- **Task description**
Look through the material below. Copy each line that contains the string "then".

- **Record set**
<<<<

-- pv_equiv track=rewrite | github.com/DavidBartram/advent-of-code | 2024/day02-2.py | problem_dampener
-- ===== SOURCE A (Python) =====
-- from copy import deepcopy
--
-- def is_row_safe(row):
--
--     diffs = [(b - a) for a, b in zip(row, row[1:])]
--
--     asc_desc_check = all(diff < 0 for diff in diffs) or all(diff > 0 for diff in diffs)
--
--     step_check = all(1 <= abs(diff) <= 3 for diff in diffs)
--
--     return asc_desc_check and step_check
--
-- def problem_dampener(row):
--
--     if is_row_safe(row):
--         return True
--
--     for i, _ in enumerate(row):
--         row_without_value = deepcopy(row)
--         row_without_value.pop(i)
--         if is_row_safe(row_without_value):
--             return True
--
--     return False
-- ===== SOURCE B (Python) =====
-- def problem_dampener(row):
--     # O(n): a one-removal repair can only delete an endpoint of the FIRST bad
--     # adjacent pair in each direction, so only two candidates are tested.
--     def first_bad(sign, r):
--         j = 0
--         for a, b in zip(r, r[1:]):
--             if not (1 <= sign * (b - a) <= 3):
--                 return j
--             j += 1
--         return None
--
--     def chain_ok(sign, r):
--         return first_bad(sign, r) is None
--
--     def damp(sign):
--         j = first_bad(sign, row)
--         if j is None:
--             return True
--         return chain_ok(sign, row[:j] + row[j + 1:]) or \
--                chain_ok(sign, row[:j + 1] + row[j + 2:])
--
--     return damp(1) or damp(-1)
-- ===== Notes on version B (the rewrite author's own statement) =====
-- stated objective: faster
-- what changed: Instead of re-testing the whole row after deleting every index, B finds the first bad adjacent pair in each direction (ascending/descending) and only tests deleting its two endpoints, since a deletion elsewhere leaves that bad pair adjacent.
import Mathlib
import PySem

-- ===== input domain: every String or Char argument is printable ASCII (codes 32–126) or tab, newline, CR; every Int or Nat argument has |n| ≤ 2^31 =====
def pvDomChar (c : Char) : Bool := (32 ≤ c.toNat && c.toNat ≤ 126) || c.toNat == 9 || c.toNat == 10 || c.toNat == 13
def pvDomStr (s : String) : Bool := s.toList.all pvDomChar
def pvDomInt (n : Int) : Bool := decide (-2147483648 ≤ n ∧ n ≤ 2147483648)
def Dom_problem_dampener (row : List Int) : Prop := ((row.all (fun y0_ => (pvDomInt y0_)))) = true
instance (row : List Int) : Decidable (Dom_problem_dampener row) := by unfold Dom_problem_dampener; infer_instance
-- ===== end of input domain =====

-- B replaces A's quadratic try-every-deletion scan with an O(n) check that only tests
-- deleting the two endpoints of the first bad adjacent pair in each direction.

-- ===== PORT A =====
-- is_row_safe: diff list, monotone check, step check (abs diff in [1,3])
def is_row_safe (row : List Int) : Bool :=
  let diffs := (row.zip (row.drop 1)).map (fun ab => ab.2 - ab.1)
  let asc_desc_check := diffs.all (fun d => decide (d < 0)) || diffs.all (fun d => decide (0 < d))
  let step_check := diffs.all (fun d => decide (1 ≤ d.natAbs ∧ d.natAbs ≤ 3))
  asc_desc_check && step_check

-- the for-loop with early return over i in range(len(row)); deepcopy+pop(i) with
-- 0 ≤ i < len(row) is exactly List.eraseIdx i
def problem_dampener (row : List Int) : Bool :=
  if is_row_safe row then true
  else (List.range row.length).any (fun i => is_row_safe (row.eraseIdx i))

-- ===== PORT B =====
def pvOkPair (sign a b : Int) : Bool := decide (1 ≤ sign * (b - a) ∧ sign * (b - a) ≤ 3)

-- B's first_bad loop: walks the adjacent pairs keeping the counter j
def pvFirstBadGo (sign : Int) (j : Nat) : List (Int × Int) → Option Nat
  | [] => none
  | (a, b) :: ps => if pvOkPair sign a b then pvFirstBadGo sign (j + 1) ps else some j

def pvFirstBad (sign : Int) (r : List Int) : Option Nat :=
  pvFirstBadGo sign 0 (r.zip (r.drop 1))

def pvChainOk (sign : Int) (r : List Int) : Bool := (pvFirstBad sign r).isNone

-- row[:j] + row[j+1:]  =  take j ++ drop (j+1)   (j is a nonnegative in-range index)
def pvDamp (row : List Int) (sign : Int) : Bool :=
  match pvFirstBad sign row with
  | none => true
  | some j => pvChainOk sign (row.take j ++ row.drop (j + 1)) ||
              pvChainOk sign (row.take (j + 1) ++ row.drop (j + 2))

def problem_dampener_alt (row : List Int) : Bool :=
  pvDamp row 1 || pvDamp row (-1)

-- ===== PRECONDITION & SPEC =====
def Spec_problem_dampener (row : List Int) (out : Bool) : Prop := out = problem_dampener_alt row
instance (row : List Int) (out : Bool) : Decidable (Spec_problem_dampener row out) := by unfold Spec_problem_dampener; infer_instance

-- ===== CLAIM (what is proved, stated in full; the proofs are below) =====
def Claim_equal_problem_dampener : Prop := ∀ (row : List Int), Dom_problem_dampener row → Spec_problem_dampener row (problem_dampener row)

-- ===== LEMMAS AND PROOFS =====

-- all adjacent pairs of r are ok for direction `sign`
def pvPairsAll (sign : Int) (r : List Int) : Bool :=
  (r.zip (r.drop 1)).all (fun p => pvOkPair sign p.1 p.2)

theorem pv_all_and {a : Type} (f g : a -> Bool) (l : List a) :
    l.all (fun d => f d && g d) = (l.all f && l.all g) := by
  induction l with
  | nil => rfl
  | cons d t ih =>
      simp only [List.all_cons, ih]
      cases f d <;> cases g d <;> cases t.all f <;> cases t.all g <;> rfl

theorem pv_distrib {a : Type} (neg pos step : a -> Bool) (l : List a) :
    ((l.all neg || l.all pos) && l.all step)
      = (l.all (fun d => neg d && step d) || l.all (fun d => pos d && step d)) := by
  rw [pv_all_and, pv_all_and]
  cases l.all neg <;> cases l.all pos <;> cases l.all step <;> rfl

theorem okdn_pointwise (p : Int × Int) :
    (((fun d : Int => decide (d < 0)) ∘ fun ab : Int × Int => ab.2 - ab.1) p &&
     ((fun d : Int => decide (1 ≤ d.natAbs ∧ d.natAbs ≤ 3)) ∘ fun ab : Int × Int => ab.2 - ab.1) p)
      = pvOkPair (-1) p.1 p.2 := by
  obtain ⟨x, y⟩ := p
  simp only [Function.comp, pvOkPair]
  rw [← Bool.decide_and, decide_eq_decide]
  omega

theorem okup_pointwise (p : Int × Int) :
    (((fun d : Int => decide (0 < d)) ∘ fun ab : Int × Int => ab.2 - ab.1) p &&
     ((fun d : Int => decide (1 ≤ d.natAbs ∧ d.natAbs ≤ 3)) ∘ fun ab : Int × Int => ab.2 - ab.1) p)
      = pvOkPair 1 p.1 p.2 := by
  obtain ⟨x, y⟩ := p
  simp only [Function.comp, pvOkPair]
  rw [← Bool.decide_and, decide_eq_decide]
  omega

-- A's safety test = B's two directed chain tests
theorem is_row_safe_eq (r : List Int) :
    is_row_safe r = (pvPairsAll 1 r || pvPairsAll (-1) r) := by
  unfold is_row_safe pvPairsAll
  simp only [List.all_map]
  rw [pv_distrib]
  rw [List.all_congr rfl okdn_pointwise, List.all_congr rfl okup_pointwise]
  exact Bool.or_comm _ _

-- pvFirstBadGo: none iff all pairs are ok
theorem go_none_iff (s : Int) (c : Nat) (ps : List (Int × Int)) :
    pvFirstBadGo s c ps = none ↔ ps.all (fun p => pvOkPair s p.1 p.2) = true := by
  induction ps generalizing c with
  | nil => simp [pvFirstBadGo]
  | cons p t ih =>
      obtain ⟨x, y⟩ := p
      simp only [pvFirstBadGo, List.all_cons]
      by_cases h : pvOkPair s x y = true
      · simp [h, ih]
      · simp [Bool.not_eq_true] at h
        simp [h]

theorem go_some (s : Int) (ps : List (Int × Int)) (c j : Nat)
    (h : pvFirstBadGo s c ps = some j) :
    ∃ k, j = c + k ∧ ∃ hk : k < ps.length,
      pvOkPair s ps[k].1 ps[k].2 = false ∧
      ∀ i (hi : i < k), pvOkPair s ps[i].1 ps[i].2 = true := by
  induction ps generalizing c with
  | nil => simp [pvFirstBadGo] at h
  | cons p t ih =>
      obtain ⟨x, y⟩ := p
      simp only [pvFirstBadGo] at h
      by_cases hok : pvOkPair s x y = true
      · rw [if_pos hok] at h
        obtain ⟨k, hk1, hk2, hbad, hall⟩ := ih (c + 1) h
        refine ⟨k + 1, by omega, by simpa using Nat.succ_lt_succ hk2, by simpa using hbad, ?_⟩
        intro i hi
        cases i with
        | zero => simpa using hok
        | succ i' => simpa using hall i' (by omega)
      · rw [if_neg hok] at h
        injection h with h'
        subst h'
        refine ⟨0, by omega, by simp, ?_, fun i hi => absurd hi (Nat.not_lt_zero i)⟩
        simp [Bool.not_eq_true] at hok
        simpa using hok

theorem pairs_length (r : List Int) : (r.zip (r.drop 1)).length = r.length - 1 := by
  simp

theorem pairs_fst (r : List Int) (i : Nat) (h : i < (r.zip (r.drop 1)).length) :
    ((r.zip (r.drop 1))[i]).1 = r[i]'(by rw [pairs_length] at h; omega) := by
  rw [List.getElem_zip]

theorem pairs_snd (r : List Int) (i : Nat) (h : i < (r.zip (r.drop 1)).length) :
    ((r.zip (r.drop 1))[i]).2 = r[i + 1]'(by rw [pairs_length] at h; omega) := by
  rw [List.getElem_zip]
  simp

-- pvPairsAll via indices
theorem pairsAll_iff (s : Int) (r : List Int) :
    pvPairsAll s r = true ↔ ∀ i (h : i + 1 < r.length), pvOkPair s (r[i]'(by omega)) (r[i + 1]'h) = true := by
  unfold pvPairsAll
  rw [List.all_eq_true]
  constructor
  · intro hall i h
    have hi : i < (r.zip (r.drop 1)).length := by rw [pairs_length]; omega
    have hx := hall _ (List.getElem_mem hi)
    rw [pairs_fst r i hi, pairs_snd r i hi] at hx
    exact hx
  · intro hidx p hp
    obtain ⟨i, hi, rfl⟩ := List.mem_iff_getElem.mp hp
    have h1 : i + 1 < r.length := by rw [pairs_length] at hi; omega
    have := hidx i h1
    rw [pairs_fst r i hi, pairs_snd r i hi]
    exact this

theorem chainOk_eq (s : Int) (r : List Int) : pvChainOk s r = pvPairsAll s r := by
  unfold pvChainOk pvFirstBad
  cases hgo : pvFirstBadGo s 0 (r.zip (r.drop 1)) with
  | none =>
      have h := (go_none_iff s 0 _).mp hgo
      unfold pvPairsAll
      rw [h]
      rfl
  | some j =>
      obtain ⟨k, _, hk, hbad, _⟩ := go_some s _ 0 j hgo
      have hne : pvPairsAll s r = false := by
        rw [Bool.eq_false_iff]
        unfold pvPairsAll
        intro hall
        rw [List.all_eq_true] at hall
        have hb := hall _ (List.getElem_mem hk)
        simp only at hb
        rw [hb] at hbad
        exact Bool.noConfusion hbad
      rw [hne]
      rfl

-- key: a deletion away from the first bad pair cannot repair the chain
theorem erase_far_bad (s : Int) (r : List Int) (j k : Nat)
    (hj : j + 1 < r.length) (hbad : pvOkPair s (r[j]'(by omega)) (r[j + 1]'hj) = false)
    (hk : k < r.length) (h1 : k ≠ j) (h2 : k ≠ j + 1) :
    pvPairsAll s (r.eraseIdx k) = false := by
  rw [Bool.eq_false_iff]
  rw [Ne, pairsAll_iff]
  intro hall
  have hlen : (r.eraseIdx k).length = r.length - 1 := by
    rw [List.length_eraseIdx]
    simp [hk]
  rcases Nat.lt_or_ge k j with hlt | hge
  · -- k < j: old pair (j, j+1) sits at positions (j-1, j) after the deletion
    have hj1 : (j - 1) + 1 < (r.eraseIdx k).length := by omega
    have hx := hall (j - 1) hj1
    have e1 : (r.eraseIdx k)[j - 1]'(by omega) = r[j]'(by omega) := by
      rw [List.getElem_eraseIdx_of_ge (by omega) (by omega)]
      have hix : j - 1 + 1 = j := by omega
      simp [hix]
    have e2 : (r.eraseIdx k)[(j - 1) + 1]'hj1 = r[j + 1]'hj := by
      rw [List.getElem_eraseIdx_of_ge (by omega) (by omega)]
      have hix : j - 1 + 1 + 1 = j + 1 := by omega
      simp [hix]
    rw [e1, e2] at hx
    rw [hx] at hbad
    exact Bool.noConfusion hbad
  · -- k > j + 1: the pair (j, j+1) is untouched
    have hj1 : j + 1 < (r.eraseIdx k).length := by omega
    have hx := hall j hj1
    have e1 : (r.eraseIdx k)[j]'(by omega) = r[j]'(by omega) :=
      List.getElem_eraseIdx_of_lt (by omega) (by omega)
    have e2 : (r.eraseIdx k)[j + 1]'hj1 = r[j + 1]'hj :=
      List.getElem_eraseIdx_of_lt (by omega) (by omega)
    rw [e1, e2] at hx
    rw [hx] at hbad
    exact Bool.noConfusion hbad

theorem take_drop_eq_erase (r : List Int) (k : Nat) :
    r.take k ++ r.drop (k + 1) = r.eraseIdx k := by
  rw [List.eraseIdx_eq_take_drop_succ]

-- per-direction: B's damp equals A's exhaustive deletion test
theorem damp_iff (s : Int) (row : List Int) :
    pvDamp row s = true ↔
      (pvPairsAll s row = true ∨ ∃ k, k < row.length ∧ pvPairsAll s (row.eraseIdx k) = true) := by
  unfold pvDamp
  cases hfb : pvFirstBad s row with
  | none =>
      constructor
      · intro _
        left
        unfold pvFirstBad at hfb
        exact (go_none_iff s 0 _).mp hfb
      · intro _
        rfl
  | some j =>
      unfold pvFirstBad at hfb
      obtain ⟨k0, hk0, hkl, hbad, _⟩ := go_some s _ 0 j hfb
      have hj : j = k0 := by omega
      rw [hj]
      have hjlen : k0 + 1 < row.length := by
        rw [pairs_length] at hkl
        omega
      rw [pairs_fst row k0 hkl, pairs_snd row k0 hkl] at hbad
      simp only [take_drop_eq_erase, chainOk_eq, Bool.or_eq_true]
      constructor
      · rintro (h | h)
        · exact Or.inr ⟨k0, by omega, h⟩
        · exact Or.inr ⟨k0 + 1, by omega, h⟩
      · rintro (h | h)
        · exfalso
          rw [pairsAll_iff] at h
          have hx := h k0 hjlen
          rw [hx] at hbad
          exact Bool.noConfusion hbad
        · obtain ⟨k, hk, hok⟩ := h
          by_cases e1 : k = k0
          · subst e1
            exact Or.inl hok
          by_cases e2 : k = k0 + 1
          · subst e2
            exact Or.inr hok
          · exfalso
            have hf := erase_far_bad s row k0 k hjlen hbad hk e1 e2
            rw [hok] at hf
            exact Bool.noConfusion hf

theorem A_iff (row : List Int) :
    problem_dampener row = true ↔
      ((pvPairsAll 1 row = true ∨ pvPairsAll (-1) row = true) ∨
       ∃ k, k < row.length ∧
         (pvPairsAll 1 (row.eraseIdx k) = true ∨ pvPairsAll (-1) (row.eraseIdx k) = true)) := by
  unfold problem_dampener
  by_cases h : is_row_safe row = true
  · rw [if_pos h]
    rw [is_row_safe_eq] at h
    simp only [Bool.or_eq_true] at h
    simp [h]
  · rw [if_neg h]
    have h' := h
    rw [is_row_safe_eq] at h'
    simp only [Bool.or_eq_true] at h'
    rw [List.any_eq_true]
    constructor
    · rintro ⟨i, hi, hsafe⟩
      rw [List.mem_range] at hi
      rw [is_row_safe_eq, Bool.or_eq_true] at hsafe
      exact Or.inr ⟨i, hi, hsafe⟩
    · rintro (hc | ⟨k, hk, hok⟩)
      · exact absurd hc h'
      · exact ⟨k, List.mem_range.mpr hk, by rw [is_row_safe_eq, Bool.or_eq_true]; exact hok⟩

-- ===== VERDICT (by name: the statement is the Claim_ definition above) =====
theorem problem_dampener_spec : Claim_equal_problem_dampener := by
  intro row _
  unfold Spec_problem_dampener problem_dampener_alt
  rw [Bool.eq_iff_iff, A_iff, Bool.or_eq_true, damp_iff, damp_iff]
  constructor
  · rintro ((h | h) | ⟨k, hk, (h | h)⟩)
    · exact Or.inl (Or.inl h)
    · exact Or.inr (Or.inl h)
    · exact Or.inl (Or.inr ⟨k, hk, h⟩)
    · exact Or.inr (Or.inr ⟨k, hk, h⟩)
  · rintro ((h | ⟨k, hk, h⟩) | (h | ⟨k, hk, h⟩))
    · exact Or.inl (Or.inl h)
    · exact Or.inr ⟨k, hk, Or.inl h⟩
    · exact Or.inl (Or.inr h)
    · exact Or.inr ⟨k, hk, Or.inr h⟩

>>>>

- **Solved exercise**
  if is_row_safe row then true
  | (a, b) :: ps => if pvOkPair sign a b then pvFirstBadGo sign (j + 1) ps else some j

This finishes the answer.